The trial tin said charge was had in said court on the 4th day of March, 1933, before a jury which found the defendant guilty and assessed a fine aganst him but failed to impose any jail sentence. The court received and accepted the verdict of the jury.. Thereafter, the defendant filed a motion for new trial calling the court’s attention to the error in the jury’s verdict, Thereupon the court entered the following order:

“The State of Texas v. Henry Malley, No. 14,441. This day came on to be heard the defendant’s motion to set aside the verdict herein returned and arrest the judgment of the court thereon, and it appearing to the court that on the trial of this cause the jury rendered an informal verdict in that while it assessed a fine there was no jail sentence assessed, both of which were required. The verdict of the jury is set aside for the aforesaid informality and all prosecution against the defendant is dismissed and he is hereby discharged.”
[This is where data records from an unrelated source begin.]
-- pv_equiv track=rewrite | github.com/rbergmair/PyPES | src/pypes/infer/_evaluation/score/score_decisions.py | _marginals
-- ===== SOURCE A (Python) =====
-- def _marginals( contingency_table ):
--
--   marginal_left = {};
--   marginal_right = {};
--
--   for ( left, subtable )  in contingency_table.items():
--
--     for ( right, cnt ) in subtable.items():
--
--       if not left in marginal_left:
--         marginal_left[ left ] = 0;
--       marginal_left[ left ] += cnt;
--
--       if not right in marginal_right:
--         marginal_right[ right ] = 0;
--       marginal_right[ right ] += cnt;
--
--   return ( marginal_left, marginal_right );
-- ===== SOURCE B (Python) =====
-- def _marginals(contingency_table):
--     # flatten the table to (left, right, cnt) cell triples
--     cells = [(left, right, cnt)
--              for (left, subtable) in contingency_table.items()
--              for (right, cnt) in subtable.items()]
--     # distinct keys of each axis, in first-occurrence order
--     lefts = dict.fromkeys(l for (l, _, _) in cells)
--     rights = dict.fromkeys(r for (_, r, _) in cells)
--     # per-key brute-force sum over the flat cell list
--     marginal_left = {l: sum(c for (ll, _, c) in cells if ll == l) for l in lefts}
--     marginal_right = {r: sum(c for (_, rr, c) in cells if rr == r) for r in rights}
--     return (marginal_left, marginal_right)
-- ===== Notes on version B (the rewrite author's own statement) =====
-- stated objective: alternative
-- what changed: A builds both marginals incrementally in one fused nested loop over the dict-of-dicts with membership-test-then-increment updates; B flattens the table to a list of (left,right,cnt) cell triples, dedups each key axis with dict.fromkeys, and computes each marginal as a per-key brute-force sum over the flat cell list, with no incremental dict updates.
import Mathlib
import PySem

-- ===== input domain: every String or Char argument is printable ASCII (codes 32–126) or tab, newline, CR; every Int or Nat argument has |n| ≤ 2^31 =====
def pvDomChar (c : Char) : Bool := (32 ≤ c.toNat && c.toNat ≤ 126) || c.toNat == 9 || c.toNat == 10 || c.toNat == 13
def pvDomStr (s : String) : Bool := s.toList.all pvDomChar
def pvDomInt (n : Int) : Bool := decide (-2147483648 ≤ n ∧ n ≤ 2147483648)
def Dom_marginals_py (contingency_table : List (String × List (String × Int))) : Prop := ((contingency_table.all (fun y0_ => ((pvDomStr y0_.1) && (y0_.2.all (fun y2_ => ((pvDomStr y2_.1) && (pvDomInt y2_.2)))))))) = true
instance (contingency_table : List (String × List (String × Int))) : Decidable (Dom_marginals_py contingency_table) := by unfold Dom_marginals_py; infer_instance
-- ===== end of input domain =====

-- B replaces A's fused incremental-dict loop by flatten-to-cells, dedup of each key
-- axis, and a per-key brute-force sum over the flat cell list: a different algorithm
-- of the same observable behaviour (not faster).

-- ===== PORT A =====
-- one fused nested loop over cells, updating both dicts with "if absent, set 0; then += cnt"
def marginals_py (contingency_table : List (String × List (String × Int))) : (List (String × Int)) × (List (String × Int)) :=
  let st := contingency_table.foldl
    (fun (st : PySem.Dict String Int × PySem.Dict String Int) row =>
      row.2.foldl
        (fun st cell =>
          (let ml := if st.1.contains row.1 = false then st.1.insert row.1 0 else st.1
           ml.insert row.1 (ml.getD row.1 0 + cell.2),
           let mr := if st.2.contains cell.1 = false then st.2.insert cell.1 0 else st.2
           mr.insert cell.1 (mr.getD cell.1 0 + cell.2)))
        st)
    (PySem.Dict.empty, PySem.Dict.empty)
  (st.1.items, st.2.items)

-- ===== PORT B =====
def marginals_py_alt (contingency_table : List (String × List (String × Int))) : (List (String × Int)) × (List (String × Int)) :=
  -- cells = [(left, right, cnt) for …]
  let cells := contingency_table.flatMap
    (fun row => row.2.map (fun cell => (row.1, cell.1, cell.2)))
  -- lefts / rights = dict.fromkeys(…) used as ordered dedup
  let lefts := PySem.List.dedup (cells.map (·.1))
  let rights := PySem.List.dedup (cells.map (·.2.1))
  -- per-key comprehension: {k: sum(c for matching cells)}
  (lefts.map (fun l => (l, ((cells.filter (fun t => t.1 == l)).map (·.2.2)).sum)),
   rights.map (fun r => (r, ((cells.filter (fun t => t.2.1 == r)).map (·.2.2)).sum)))

-- ===== PRECONDITION & SPEC =====
def Spec_marginals_py (contingency_table : List (String × List (String × Int))) (out : (List (String × Int)) × (List (String × Int))) : Prop := out = marginals_py_alt contingency_table
instance (contingency_table : List (String × List (String × Int))) (out : (List (String × Int)) × (List (String × Int))) : Decidable (Spec_marginals_py contingency_table out) := by unfold Spec_marginals_py; infer_instance

-- ===== CLAIM (what is proved, stated in full; the proofs are below) =====
def Claim_equal_marginals_py : Prop := ∀ (contingency_table : List (String × List (String × Int))), Dom_marginals_py contingency_table → Spec_marginals_py contingency_table (marginals_py contingency_table)

-- ===== LEMMAS AND PROOFS =====

-- A's two-step "if absent set 0, then += c" update collapses to one insert
theorem pv_stepU_eq (d : PySem.Dict String Int) (k : String) (c : Int) :
    (let d' := if d.contains k = false then d.insert k 0 else d
     d'.insert k (d'.getD k 0 + c)) = d.insert k (d.getD k 0 + c) := by
  cases h : d.contains k with
  | false =>
      rw [if_pos rfl]
      show (d.insert k 0).insert k ((d.insert k 0).getD k 0 + c) = d.insert k (d.getD k 0 + c)
      rw [PySem.Dict.getD_insert_self, PySem.Dict.insert_insert_self,
        PySem.Dict.getD_of_not_contains d 0 h, zero_add]
  | true => simp

-- the lookup in an accumulation fold is the initial value plus the matching sum
theorem pv_getD_acc (ps : List (String × Int)) :
    ∀ (d : PySem.Dict String Int) (k : String),
    (ps.foldl (fun d p => d.insert p.1 (d.getD p.1 0 + p.2)) d).getD k 0
      = d.getD k 0 + ((ps.filter (fun p => p.1 == k)).map (·.2)).sum := by
  induction ps with
  | nil => simp
  | cons p ps ih =>
      intro d k
      simp only [List.foldl_cons, List.filter_cons, ih, PySem.Dict.getD_insert]
      by_cases h : p.1 = k
      · subst h; simp [add_assoc]
      · simp [h, Ne.symm h]

-- the accumulation fold's items are the deduped keys paired with their sums
theorem pv_items_acc (ps : List (String × Int)) :
    (ps.foldl (fun d p => d.insert p.1 (d.getD p.1 0 + p.2)) PySem.Dict.empty).items
      = (PySem.List.dedup (ps.map (·.1))).map
          (fun k => (k, ((ps.filter (fun p => p.1 == k)).map (·.2)).sum)) := by
  have hnd : (ps.foldl (fun d p => d.insert p.1 (d.getD p.1 0 + p.2)) PySem.Dict.empty).keys.Nodup :=
    PySem.Dict.nodup_keys_foldl_insert_key ps (·.1) _ _ (by simp)
  rw [PySem.Dict.items_eq_map_keys _ hnd 0,
    PySem.Dict.keys_foldl_insert_key]
  have hkeys : PySem.Set.update (PySem.Dict.empty : PySem.Dict String Int).keys (ps.map (·.1))
      = PySem.List.dedup (ps.map (·.1)) := by
    simp [PySem.Dict.keys_empty, PySem.Set.update_nil_left, PySem.List.dedup]
  rw [hkeys]
  refine List.map_congr_left (fun k _ => ?_)
  rw [pv_getD_acc]
  simp

-- a nested fold over per-row flattened pairs is the fold over the flat list
theorem pv_fold_flat (key : String → String × Int → String × Int)
    (ct : List (String × List (String × Int))) (d : PySem.Dict String Int) :
    ct.foldl (fun d row =>
        row.2.foldl (fun (d : PySem.Dict String Int) cell =>
          d.insert (key row.1 cell).1 (d.getD (key row.1 cell).1 0 + (key row.1 cell).2)) d) d
      = (ct.flatMap (fun row => row.2.map (fun cell => key row.1 cell))).foldl
          (fun d p => d.insert p.1 (d.getD p.1 0 + p.2)) d := by
  induction ct generalizing d with
  | nil => rfl
  | cons row rest ih =>
      simp only [List.flatMap_cons, List.foldl_cons, List.foldl_append, List.foldl_map]
      rw [ih]

-- ===== VERDICT (by name: the statement is the Claim_ definition above) =====
theorem marginals_py_spec : Claim_equal_marginals_py := by
  intro ct _
  unfold Spec_marginals_py marginals_py marginals_py_alt
  have hstep : ∀ (k : String) (c : Int) (d : PySem.Dict String Int),
      (let d' := if d.contains k = false then d.insert k 0 else d
       d'.insert k (d'.getD k 0 + c)) = d.insert k (d.getD k 0 + c) :=
    fun k c d => pv_stepU_eq d k c
  -- split the fused pair fold into two independent accumulation folds
  have hsplit :
      ct.foldl
        (fun (st : PySem.Dict String Int × PySem.Dict String Int) row =>
          row.2.foldl
            (fun st cell =>
              (let ml := if st.1.contains row.1 = false then st.1.insert row.1 0 else st.1
               ml.insert row.1 (ml.getD row.1 0 + cell.2),
               let mr := if st.2.contains cell.1 = false then st.2.insert cell.1 0 else st.2
               mr.insert cell.1 (mr.getD cell.1 0 + cell.2)))
            st)
        (PySem.Dict.empty, PySem.Dict.empty)
      = (ct.foldl (fun d row =>
            row.2.foldl (fun (d : PySem.Dict String Int) cell =>
              d.insert row.1 (d.getD row.1 0 + cell.2)) d) PySem.Dict.empty,
         ct.foldl (fun d row =>
            row.2.foldl (fun (d : PySem.Dict String Int) cell =>
              d.insert cell.1 (d.getD cell.1 0 + cell.2)) d) PySem.Dict.empty) := by
    simp only [hstep]
    rw [← PySem.List.foldl_prod_mk]
    apply PySem.List.foldl_congr_mem
    intro st row _
    exact PySem.List.foldl_prod_mk
      (fun d cell => d.insert row.1 (d.getD row.1 0 + cell.2))
      (fun d cell => d.insert cell.1 (d.getD cell.1 0 + cell.2))
      row.2 st.1 st.2
  rw [hsplit]
  -- turn each nested fold into a fold over flat (key, cnt) pairs and characterise it
  have hL := pv_fold_flat (fun l cell => (l, cell.2)) ct PySem.Dict.empty
  have hR := pv_fold_flat (fun _ cell => cell) ct PySem.Dict.empty
  simp only at hL hR
  rw [hL, hR]
  dsimp only
  rw [pv_items_acc, pv_items_acc]
  -- relate the two flattened pair lists to B's triple list 'cells'
  have hmapL : (ct.flatMap fun row => row.2.map fun cell => ((row.1, cell.2) : String × Int))
      = (ct.flatMap fun row => row.2.map fun cell => (row.1, cell.1, cell.2)).map
          (fun t => (t.1, t.2.2)) := by
    simp [List.map_flatMap, Function.comp_def]
  have hmapR : (ct.flatMap fun row => row.2.map fun cell => cell)
      = (ct.flatMap fun row => row.2.map fun cell => (row.1, cell.1, cell.2)).map
          (fun t => t.2) := by
    simp [List.map_flatMap, Function.comp_def]
  rw [hmapL, hmapR]
  simp only [List.map_map, List.filter_map, Function.comp_def]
. By an Act of the 43rd Legislature, Special Laws, p. 84, chapter 64, effective May 6, 1933, jurisdiction of misdemeanor cases was conferred on the county court of Gillespie County, and the above styled and numbered cause was thereafter duly transferred to the county court of said county. The county court of said county convened on July 3rd, and on the 5th of July, said cause was called for trial in the County Court but the defendant failing to appear the bail bond was forfeited and judgment nisi entered thereon. Citation was duly issued to the sureties on said bond and the same was served on the 31st day of July. On October 13, 1933, the cause to make final the judgment nisi came on for trial. The court rendered and entered a final judgment against the appellants for the penal sum specified in said bond.

The appellants’ first contenton is that the District Court, after entering his order setting aside the verdict of the jury and rendering a judgment dismissing the prosecution and discharging the defendant, had no legal authority to reinstate the same. . In order to determine this question it becomes necessary to determine whether the court of his own motion had the legal authority to dismiss the prosecution and discharge the defendant. For authority in the exercise of judicial functions we must look, first, to the Constitution and Statutes, and, *627 second, to the common law, and where no such authority is conferred by the Constitution, the statute or common law, either by express provision or necessary implication, none exist. Article 577, C. C. P., reads as follows:

“The district or county attorney may, by permission of the court, dismiss a criminal action at any time upon filing a written statement with the papers in the case setting out his reasons for such dismissal, which shall be incorporated in the judgment of dismissal. No case shall be dismissed without the consent of the presiding judge.”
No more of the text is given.